A fada madrinha foi minha irmã, naquela época vestibulanda das ciências humanas. Não sei se gostava de ler para passar tempo ou para adquirir conhecimento. Mas foi ela. Foi ela que certo dia, em uma conversa diária comigo em seu quarto, entre bagunça cômoda da prateleira, me entregou um grande livro de capa azul. Laterais amarelas, meio baunilha. Pegou aquele livro e me entregou. Se intitulava "O Mundo de Sofia", de Josten Gaarder. Eu, virei a cara na hora.
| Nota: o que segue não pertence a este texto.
-- pv_equiv track=rewrite | github.com/daviddanielarch-zz/code_samples | currency_exchage/app/trade/utils.py | pk_to_id
-- ===== SOURCE A (Python) =====
-- UID_MAX_REPR_VALUE = 36 ** 7 - 1  # Max number we can represent using a base 36 numeric system with 7 digits
--
-- def pk_to_id(n):
--     """
--     Converts a base 10 integer to an unique identifier following the format:
--     TR[NUMBER]
--     where NUMBER is the base 10 integer converted to base 36 and padded with 0 on the left to make its total length
--     equal 7.
--     For example pk_to_uid(1) == TR0000001
--     """
--     digits = "0123456789ABCDEFGHIJKLMNOPQRSTUVWXYZ"
--     base = 36
--
--     try:
--         n = int(n)
--     except ValueError:
--         raise ValueError("number should be an integer")
--
--     if n > UID_MAX_REPR_VALUE:
--         raise ValueError("max representable value is {}".format(UID_MAX_REPR_VALUE))
--
--     if n < 0:
--         raise ValueError("number should be positive")
--
--     result = ""
--     while n > 0:
--         r = n % base
--         result = digits[r] + result
--         n = int(n / base)
--
--     return 'TR{}'.format(result.zfill(7))
-- ===== SOURCE B (Python) =====
-- UID_MAX_REPR_VALUE = 36 ** 7 - 1  # Max number we can represent using a base 36 numeric system with 7 digits
--
--
-- def pk_to_id(n):
--     digits = "0123456789ABCDEFGHIJKLMNOPQRSTUVWXYZ"
--
--     try:
--         n = int(n)
--     except ValueError:
--         raise ValueError("number should be an integer")
--
--     if n > UID_MAX_REPR_VALUE:
--         raise ValueError("max representable value is {}".format(UID_MAX_REPR_VALUE))
--
--     if n < 0:
--         raise ValueError("number should be positive")
--
--     # fixed-width, high-to-low positional extraction: no loop-until-zero, no zfill
--     return 'TR' + ''.join(digits[(n // 36 ** (6 - i)) % 36] for i in range(7))
-- ===== Notes on version B (the rewrite author's own statement) =====
-- stated objective: simpler
-- what changed: Replaces the variable-length remainder loop plus zfill padding by direct fixed-width extraction of the 7 base-36 digits high-to-low (digits[(n // 36**(6-i)) % 36] for i in range(7)), eliminating the while loop and the padding step.
import Mathlib
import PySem

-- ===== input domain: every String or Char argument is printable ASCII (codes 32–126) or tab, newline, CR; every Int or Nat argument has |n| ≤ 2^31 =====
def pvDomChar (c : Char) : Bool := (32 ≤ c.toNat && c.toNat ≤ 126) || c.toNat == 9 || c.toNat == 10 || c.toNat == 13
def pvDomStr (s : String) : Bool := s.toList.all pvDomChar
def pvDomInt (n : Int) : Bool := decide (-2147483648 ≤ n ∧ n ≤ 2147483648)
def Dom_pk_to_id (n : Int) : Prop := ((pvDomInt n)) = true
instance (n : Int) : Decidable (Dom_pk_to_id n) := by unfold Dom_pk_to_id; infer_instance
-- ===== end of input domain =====

-- B replaces A's variable-length remainder loop + zfill by fixed-width positional
-- extraction of the 7 base-36 digits high-to-low (objective: simpler).
-- Pre_ excludes the inputs where the Python raises ValueError (n < 0 or n > 36^7-1).

-- ===== PORT A =====
def pkDigits : List Char := "0123456789ABCDEFGHIJKLMNOPQRSTUVWXYZ".toList

-- the while loop: result = digits[r] + result; n = int(n / 36)
-- (int(n / 36) equals n // 36 exactly on the whole admitted domain n ≤ 36^7-1 < 2^53)
def pkLoopA : Nat → List Char → List Char
  | 0, acc => acc
  | Nat.succ m, acc =>
      pkLoopA (Nat.succ m / 36) (pkDigits.getD (Nat.succ m % 36) '0' :: acc)
  decreasing_by exact Nat.div_lt_self (Nat.succ_pos m) (by norm_num)

-- result.zfill(7)
def pkZfill7 (s : List Char) : List Char := List.replicate (7 - s.length) '0' ++ s

def pk_to_id (n : Int) : String :=
  if n > 36 ^ 7 - 1 then ""        -- Python raises ValueError here (outside Pre_)
  else if n < 0 then ""            -- Python raises ValueError here (outside Pre_)
  else "TR" ++ String.ofList (pkZfill7 (pkLoopA n.toNat []))

-- ===== PORT B =====
def pk_to_id_alt (n : Int) : String :=
  if n > 36 ^ 7 - 1 then ""        -- Python raises ValueError here (outside Pre_)
  else if n < 0 then ""            -- Python raises ValueError here (outside Pre_)
  else "TR" ++ String.ofList
    ((List.range 7).map (fun i => pkDigits.getD ((n.toNat / 36 ^ (6 - i)) % 36) '0'))

-- ===== PRECONDITION & SPEC =====
-- Pre_ excludes exactly the inputs where A raises ValueError: n < 0 or n > 36^7-1.
def Pre_pk_to_id (n : Int) : Prop := 0 ≤ n ∧ n ≤ 36 ^ 7 - 1
instance (n : Int) : Decidable (Pre_pk_to_id n) := by unfold Pre_pk_to_id; infer_instance

def pvWitness_pk_to_id : Int := (1)

def Spec_pk_to_id (n : Int) (out : String) : Prop := out = pk_to_id_alt n
instance (n : Int) (out : String) : Decidable (Spec_pk_to_id n out) := by unfold Spec_pk_to_id; infer_instance

-- ===== CLAIM (what is proved, stated in full; the proofs are below) =====
def Claim_equal_pk_to_id : Prop := ∀ (n : Int), Dom_pk_to_id n → Pre_pk_to_id n → Spec_pk_to_id n (pk_to_id n)

-- ===== LEMMAS AND PROOFS =====

theorem pkLoopA_append (n : Nat) : ∀ acc, pkLoopA n acc = pkLoopA n [] ++ acc := by
  induction n using Nat.strong_induction_on with
  | _ n ih =>
    match n with
    | 0 => intro acc; simp [pkLoopA]
    | Nat.succ m =>
      intro acc
      have hlt : Nat.succ m / 36 < Nat.succ m := Nat.div_lt_self (Nat.succ_pos m) (by norm_num)
      rw [pkLoopA, pkLoopA, ih _ hlt, ih _ hlt (pkDigits.getD (Nat.succ m % 36) '0' :: [])]
      simp

theorem pkLoop_pad (k : Nat) : ∀ n, n < 36 ^ k →
    List.replicate (k - (pkLoopA n []).length) '0' ++ pkLoopA n [] =
      (List.range k).map (fun i => pkDigits.getD ((n / 36 ^ (k - 1 - i)) % 36) '0') := by
  induction k with
  | zero => intro n hn; interval_cases n; simp [pkLoopA]
  | succ k ih =>
    intro n hn
    match n with
    | 0 =>
      simp [pkLoopA, pkDigits]
    | Nat.succ m =>
      have hlt : Nat.succ m / 36 < 36 ^ k := by
        have := (Nat.div_lt_iff_lt_mul (by norm_num : 0 < 36)).mpr
          (by rw [← pow_succ]; exact hn : Nat.succ m < 36 ^ k * 36)
        exact this
      have hrec : pkLoopA (Nat.succ m) [] =
          pkLoopA (Nat.succ m / 36) [] ++ [pkDigits.getD (Nat.succ m % 36) '0'] := by
        rw [pkLoopA, pkLoopA_append]
      rw [hrec]
      rw [List.range_succ, List.map_append]
      have hk : ∀ i ∈ List.range k,
          pkDigits.getD ((Nat.succ m / 36 ^ (k + 1 - 1 - i)) % 36) '0'
            = pkDigits.getD ((Nat.succ m / 36 / 36 ^ (k - 1 - i)) % 36) '0' := by
        intro i hi
        simp only [List.mem_range] at hi
        have h1 : k + 1 - 1 - i = (k - 1 - i) + 1 := by omega
        rw [h1, pow_succ, Nat.div_div_eq_div_mul, Nat.mul_comm]
      rw [List.map_congr_left hk]
      have hlen : (pkLoopA (Nat.succ m / 36) [] ++ [pkDigits.getD (Nat.succ m % 36) '0']).length
          = (pkLoopA (Nat.succ m / 36) []).length + 1 := by simp
      rw [hlen]
      have harith : k + 1 - ((pkLoopA (Nat.succ m / 36) []).length + 1)
          = k - (pkLoopA (Nat.succ m / 36) []).length := by omega
      rw [harith, ← List.append_assoc, ih _ hlt]
      simp

-- ===== VERDICT (by name: the statement is the Claim_ definition above) =====
theorem pk_to_id_spec : Claim_equal_pk_to_id := by
  intro n _ hpre
  obtain ⟨h0, h1⟩ := hpre
  unfold Spec_pk_to_id pk_to_id pk_to_id_alt
  rw [if_neg (by omega), if_neg (by omega), if_neg (by omega), if_neg (by omega)]
  have hn : n.toNat < 36 ^ 7 := by omega
  have := pkLoop_pad 7 n.toNat hn
  unfold pkZfill7
  rw [this]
Ler me dava repulsa. Mas após olhar meticulosamente a capa, me fiz diplomaticamente abrir as primeiras folhas. Continha uma grande história fictícia, com personagens céleres, diálogos frenéticos. Havia nele um mistério em sua história, presságios mirabolantes, misturados ás teorias filosóficas múltiplas, narradas em mais ou menos 400 páginas. Em duas semanas e alguns dias, eu chegaria ler a última página com o olhar apático. Queria começar a ler novamente, pois alí, naquele pedaço de papel cultural proveniente de lapidações de uma árvore, e cujas dimensões não tive nem o sacrilégio de pensar, estava o estopim de um grande e ascíduo leitor.

Marcos Carneiro
Obs: Este texto não é publicidade para J. Gaarder. Só parece.